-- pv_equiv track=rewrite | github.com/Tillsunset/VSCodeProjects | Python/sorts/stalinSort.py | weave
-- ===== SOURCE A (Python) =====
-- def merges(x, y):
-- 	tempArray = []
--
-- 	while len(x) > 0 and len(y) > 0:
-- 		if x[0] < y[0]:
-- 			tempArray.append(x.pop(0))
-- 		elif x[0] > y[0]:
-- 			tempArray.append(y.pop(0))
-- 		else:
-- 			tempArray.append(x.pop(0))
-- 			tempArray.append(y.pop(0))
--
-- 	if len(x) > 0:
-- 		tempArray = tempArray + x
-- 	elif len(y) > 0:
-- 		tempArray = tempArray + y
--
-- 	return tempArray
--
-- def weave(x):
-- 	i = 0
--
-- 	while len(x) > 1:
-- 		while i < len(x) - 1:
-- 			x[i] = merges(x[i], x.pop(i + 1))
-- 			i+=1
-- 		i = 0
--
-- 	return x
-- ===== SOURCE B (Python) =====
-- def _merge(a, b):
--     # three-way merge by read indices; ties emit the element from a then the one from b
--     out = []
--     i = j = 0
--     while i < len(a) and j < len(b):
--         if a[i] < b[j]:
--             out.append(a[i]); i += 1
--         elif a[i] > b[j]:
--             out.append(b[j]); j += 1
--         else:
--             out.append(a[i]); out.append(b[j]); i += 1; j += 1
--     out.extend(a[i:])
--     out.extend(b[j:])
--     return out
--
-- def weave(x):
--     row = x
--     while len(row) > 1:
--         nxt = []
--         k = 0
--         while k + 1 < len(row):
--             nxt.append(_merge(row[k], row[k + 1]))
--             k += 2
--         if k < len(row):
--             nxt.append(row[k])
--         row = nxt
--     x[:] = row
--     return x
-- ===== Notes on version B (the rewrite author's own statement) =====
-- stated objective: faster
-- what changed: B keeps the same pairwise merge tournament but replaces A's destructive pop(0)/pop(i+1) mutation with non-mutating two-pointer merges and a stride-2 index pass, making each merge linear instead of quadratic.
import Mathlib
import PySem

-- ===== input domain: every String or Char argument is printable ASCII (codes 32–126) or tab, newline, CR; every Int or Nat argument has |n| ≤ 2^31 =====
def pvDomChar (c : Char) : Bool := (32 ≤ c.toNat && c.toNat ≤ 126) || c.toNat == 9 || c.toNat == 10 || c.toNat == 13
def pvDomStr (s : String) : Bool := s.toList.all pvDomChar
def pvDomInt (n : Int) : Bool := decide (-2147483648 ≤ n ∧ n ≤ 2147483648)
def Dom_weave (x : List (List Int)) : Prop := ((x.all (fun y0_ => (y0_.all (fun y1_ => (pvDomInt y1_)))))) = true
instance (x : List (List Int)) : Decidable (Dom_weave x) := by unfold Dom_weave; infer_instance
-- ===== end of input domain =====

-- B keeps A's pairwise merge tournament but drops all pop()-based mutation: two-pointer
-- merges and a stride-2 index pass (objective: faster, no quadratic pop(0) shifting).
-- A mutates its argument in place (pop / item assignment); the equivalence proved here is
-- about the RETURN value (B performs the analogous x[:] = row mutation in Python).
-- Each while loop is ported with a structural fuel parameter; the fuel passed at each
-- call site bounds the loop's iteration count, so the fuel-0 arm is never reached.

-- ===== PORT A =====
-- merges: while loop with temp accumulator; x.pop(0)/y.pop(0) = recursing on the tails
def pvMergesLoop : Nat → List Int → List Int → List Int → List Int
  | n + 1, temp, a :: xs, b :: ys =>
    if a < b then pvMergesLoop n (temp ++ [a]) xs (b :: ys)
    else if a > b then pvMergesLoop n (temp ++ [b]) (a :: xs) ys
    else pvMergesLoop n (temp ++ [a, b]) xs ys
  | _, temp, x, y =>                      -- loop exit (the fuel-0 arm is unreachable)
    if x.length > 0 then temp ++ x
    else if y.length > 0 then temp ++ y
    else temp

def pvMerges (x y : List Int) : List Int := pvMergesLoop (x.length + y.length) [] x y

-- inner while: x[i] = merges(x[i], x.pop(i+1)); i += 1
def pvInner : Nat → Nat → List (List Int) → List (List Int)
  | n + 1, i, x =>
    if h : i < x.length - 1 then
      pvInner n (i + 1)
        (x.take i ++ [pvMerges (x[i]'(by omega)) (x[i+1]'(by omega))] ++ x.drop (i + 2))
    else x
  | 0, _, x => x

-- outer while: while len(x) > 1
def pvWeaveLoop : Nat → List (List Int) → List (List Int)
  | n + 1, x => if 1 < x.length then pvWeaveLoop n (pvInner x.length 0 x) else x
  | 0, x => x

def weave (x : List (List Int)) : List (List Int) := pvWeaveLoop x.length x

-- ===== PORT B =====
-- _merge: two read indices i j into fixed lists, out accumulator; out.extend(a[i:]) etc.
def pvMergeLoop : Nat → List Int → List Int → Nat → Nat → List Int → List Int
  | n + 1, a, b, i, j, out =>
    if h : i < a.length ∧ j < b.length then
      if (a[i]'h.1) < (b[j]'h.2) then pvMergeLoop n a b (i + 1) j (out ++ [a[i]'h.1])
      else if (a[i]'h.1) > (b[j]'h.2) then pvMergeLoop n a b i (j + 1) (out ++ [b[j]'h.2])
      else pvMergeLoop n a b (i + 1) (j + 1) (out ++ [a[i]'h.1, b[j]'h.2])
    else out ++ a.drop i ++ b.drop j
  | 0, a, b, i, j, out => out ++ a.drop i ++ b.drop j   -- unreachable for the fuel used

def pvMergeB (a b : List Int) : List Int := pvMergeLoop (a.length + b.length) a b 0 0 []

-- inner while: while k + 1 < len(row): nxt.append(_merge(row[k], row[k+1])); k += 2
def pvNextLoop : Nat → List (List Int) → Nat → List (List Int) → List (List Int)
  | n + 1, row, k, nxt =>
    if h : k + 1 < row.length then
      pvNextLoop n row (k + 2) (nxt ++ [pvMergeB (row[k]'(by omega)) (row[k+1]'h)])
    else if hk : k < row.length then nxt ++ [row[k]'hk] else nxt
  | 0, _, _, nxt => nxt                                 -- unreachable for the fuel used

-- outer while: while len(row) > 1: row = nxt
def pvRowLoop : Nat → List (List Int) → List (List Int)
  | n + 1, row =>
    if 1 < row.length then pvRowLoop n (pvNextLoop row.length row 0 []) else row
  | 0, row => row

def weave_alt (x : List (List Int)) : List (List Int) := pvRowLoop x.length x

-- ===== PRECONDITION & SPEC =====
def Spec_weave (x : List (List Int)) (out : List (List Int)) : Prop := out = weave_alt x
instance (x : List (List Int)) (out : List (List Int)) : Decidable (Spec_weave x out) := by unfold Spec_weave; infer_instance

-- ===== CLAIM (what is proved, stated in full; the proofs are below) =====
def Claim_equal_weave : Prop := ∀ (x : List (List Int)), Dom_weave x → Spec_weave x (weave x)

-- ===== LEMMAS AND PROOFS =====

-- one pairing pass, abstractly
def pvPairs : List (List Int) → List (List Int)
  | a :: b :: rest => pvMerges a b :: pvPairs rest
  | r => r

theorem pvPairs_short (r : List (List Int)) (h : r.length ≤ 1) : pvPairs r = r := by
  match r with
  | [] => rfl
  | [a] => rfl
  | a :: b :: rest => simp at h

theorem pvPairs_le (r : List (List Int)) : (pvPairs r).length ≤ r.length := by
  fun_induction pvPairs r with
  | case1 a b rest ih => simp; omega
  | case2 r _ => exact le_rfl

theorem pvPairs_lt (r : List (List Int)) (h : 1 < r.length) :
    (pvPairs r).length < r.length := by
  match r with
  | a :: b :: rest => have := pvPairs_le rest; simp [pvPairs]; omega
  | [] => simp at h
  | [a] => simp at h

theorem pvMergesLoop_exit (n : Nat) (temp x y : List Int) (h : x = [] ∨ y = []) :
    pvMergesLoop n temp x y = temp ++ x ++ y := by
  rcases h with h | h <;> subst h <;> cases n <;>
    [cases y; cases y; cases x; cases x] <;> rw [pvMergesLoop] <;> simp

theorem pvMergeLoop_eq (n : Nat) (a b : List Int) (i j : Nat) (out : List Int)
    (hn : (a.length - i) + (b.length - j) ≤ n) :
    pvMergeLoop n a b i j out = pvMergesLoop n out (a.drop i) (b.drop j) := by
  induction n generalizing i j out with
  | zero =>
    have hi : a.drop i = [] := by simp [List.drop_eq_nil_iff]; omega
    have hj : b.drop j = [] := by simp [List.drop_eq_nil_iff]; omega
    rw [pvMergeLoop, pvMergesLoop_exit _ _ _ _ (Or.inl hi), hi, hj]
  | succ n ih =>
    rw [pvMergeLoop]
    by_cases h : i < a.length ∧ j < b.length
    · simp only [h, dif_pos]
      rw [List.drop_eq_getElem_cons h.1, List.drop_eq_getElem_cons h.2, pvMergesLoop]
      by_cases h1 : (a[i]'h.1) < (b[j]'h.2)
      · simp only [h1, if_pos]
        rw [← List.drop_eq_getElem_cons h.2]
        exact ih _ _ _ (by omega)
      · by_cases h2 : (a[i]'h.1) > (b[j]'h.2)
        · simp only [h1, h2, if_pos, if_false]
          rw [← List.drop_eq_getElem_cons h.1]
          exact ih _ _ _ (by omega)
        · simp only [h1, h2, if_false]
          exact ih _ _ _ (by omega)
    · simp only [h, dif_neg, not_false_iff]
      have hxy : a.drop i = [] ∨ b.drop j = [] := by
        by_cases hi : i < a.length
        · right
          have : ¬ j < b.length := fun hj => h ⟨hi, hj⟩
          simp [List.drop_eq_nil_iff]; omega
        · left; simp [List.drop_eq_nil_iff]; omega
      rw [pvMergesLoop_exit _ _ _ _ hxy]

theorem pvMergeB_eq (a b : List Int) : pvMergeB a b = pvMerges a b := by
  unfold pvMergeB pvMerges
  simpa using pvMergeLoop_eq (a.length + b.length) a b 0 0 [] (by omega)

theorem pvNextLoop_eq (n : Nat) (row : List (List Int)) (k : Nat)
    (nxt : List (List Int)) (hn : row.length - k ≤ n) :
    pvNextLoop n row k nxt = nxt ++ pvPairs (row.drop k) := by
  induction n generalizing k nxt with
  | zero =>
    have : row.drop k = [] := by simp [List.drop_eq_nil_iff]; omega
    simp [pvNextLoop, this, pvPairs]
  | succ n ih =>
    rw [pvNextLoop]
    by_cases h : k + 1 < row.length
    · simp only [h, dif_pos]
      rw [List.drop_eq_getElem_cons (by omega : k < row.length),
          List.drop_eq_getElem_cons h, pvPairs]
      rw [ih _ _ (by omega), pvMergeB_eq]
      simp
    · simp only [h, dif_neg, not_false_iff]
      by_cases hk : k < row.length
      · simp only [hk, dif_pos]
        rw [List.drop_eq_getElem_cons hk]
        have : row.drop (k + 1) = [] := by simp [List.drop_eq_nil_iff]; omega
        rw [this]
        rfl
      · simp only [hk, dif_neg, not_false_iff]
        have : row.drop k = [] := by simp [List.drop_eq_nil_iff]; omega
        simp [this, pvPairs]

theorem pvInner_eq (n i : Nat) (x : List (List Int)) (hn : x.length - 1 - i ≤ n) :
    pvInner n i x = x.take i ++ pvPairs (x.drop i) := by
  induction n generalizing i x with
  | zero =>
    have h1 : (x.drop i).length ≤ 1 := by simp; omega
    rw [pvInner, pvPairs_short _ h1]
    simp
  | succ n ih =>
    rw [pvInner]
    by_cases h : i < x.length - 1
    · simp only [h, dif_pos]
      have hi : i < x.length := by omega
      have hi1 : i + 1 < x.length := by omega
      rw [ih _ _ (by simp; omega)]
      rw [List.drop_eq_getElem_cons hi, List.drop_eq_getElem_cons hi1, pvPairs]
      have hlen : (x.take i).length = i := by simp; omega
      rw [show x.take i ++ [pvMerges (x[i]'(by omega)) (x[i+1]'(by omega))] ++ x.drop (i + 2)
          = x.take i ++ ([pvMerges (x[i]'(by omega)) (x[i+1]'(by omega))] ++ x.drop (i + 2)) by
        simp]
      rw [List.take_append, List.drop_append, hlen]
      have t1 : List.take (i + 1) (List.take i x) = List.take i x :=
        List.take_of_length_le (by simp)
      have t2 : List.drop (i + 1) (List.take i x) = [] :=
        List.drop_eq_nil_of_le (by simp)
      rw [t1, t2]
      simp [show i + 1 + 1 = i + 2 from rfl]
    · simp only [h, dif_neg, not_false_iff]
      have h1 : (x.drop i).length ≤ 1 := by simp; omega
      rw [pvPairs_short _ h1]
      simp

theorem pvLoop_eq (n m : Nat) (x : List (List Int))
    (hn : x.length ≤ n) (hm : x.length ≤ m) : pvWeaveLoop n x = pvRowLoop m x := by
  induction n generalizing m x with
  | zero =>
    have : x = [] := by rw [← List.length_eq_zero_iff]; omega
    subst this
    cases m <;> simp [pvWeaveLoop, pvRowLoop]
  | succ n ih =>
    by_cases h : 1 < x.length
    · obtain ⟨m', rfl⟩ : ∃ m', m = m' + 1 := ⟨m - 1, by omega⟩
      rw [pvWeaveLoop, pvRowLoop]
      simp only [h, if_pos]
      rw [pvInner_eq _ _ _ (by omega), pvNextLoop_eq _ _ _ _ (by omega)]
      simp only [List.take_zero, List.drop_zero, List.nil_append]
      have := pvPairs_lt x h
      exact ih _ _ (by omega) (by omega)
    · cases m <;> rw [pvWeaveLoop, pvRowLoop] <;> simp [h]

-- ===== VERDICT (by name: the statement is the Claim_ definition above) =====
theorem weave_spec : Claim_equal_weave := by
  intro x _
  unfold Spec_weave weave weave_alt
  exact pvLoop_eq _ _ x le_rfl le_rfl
---------------
=== THE TASK ===
Reproducing the whole listing above is not the task. Copy exactly only the lines from the one with "out.append(a[i]); i += 1" to the one with "-- ===== PORT A", both kept.

=== SOLUTION ===
--             out.append(a[i]); i += 1
--         elif a[i] > b[j]:
--             out.append(b[j]); j += 1
--         else:
--             out.append(a[i]); out.append(b[j]); i += 1; j += 1
--     out.extend(a[i:])
--     out.extend(b[j:])
--     return out
--
-- def weave(x):
--     row = x
--     while len(row) > 1:
--         nxt = []
--         k = 0
--         while k + 1 < len(row):
--             nxt.append(_merge(row[k], row[k + 1]))
--             k += 2
--         if k < len(row):
--             nxt.append(row[k])
--         row = nxt
--     x[:] = row
--     return x
-- ===== Notes on version B (the rewrite author's own statement) =====
-- stated objective: faster
-- what changed: B keeps the same pairwise merge tournament but replaces A's destructive pop(0)/pop(i+1) mutation with non-mutating two-pointer merges and a stride-2 index pass, making each merge linear instead of quadratic.
import Mathlib
import PySem

-- ===== input domain: every String or Char argument is printable ASCII (codes 32–126) or tab, newline, CR; every Int or Nat argument has |n| ≤ 2^31 =====
def pvDomChar (c : Char) : Bool := (32 ≤ c.toNat && c.toNat ≤ 126) || c.toNat == 9 || c.toNat == 10 || c.toNat == 13
def pvDomStr (s : String) : Bool := s.toList.all pvDomChar
def pvDomInt (n : Int) : Bool := decide (-2147483648 ≤ n ∧ n ≤ 2147483648)
def Dom_weave (x : List (List Int)) : Prop := ((x.all (fun y0_ => (y0_.all (fun y1_ => (pvDomInt y1_)))))) = true
instance (x : List (List Int)) : Decidable (Dom_weave x) := by unfold Dom_weave; infer_instance
-- ===== end of input domain =====

-- B keeps A's pairwise merge tournament but drops all pop()-based mutation: two-pointer
-- merges and a stride-2 index pass (objective: faster, no quadratic pop(0) shifting).
-- A mutates its argument in place (pop / item assignment); the equivalence proved here is
-- about the RETURN value (B performs the analogous x[:] = row mutation in Python).
-- Each while loop is ported with a structural fuel parameter; the fuel passed at each
-- call site bounds the loop's iteration count, so the fuel-0 arm is never reached.

-- ===== PORT A =====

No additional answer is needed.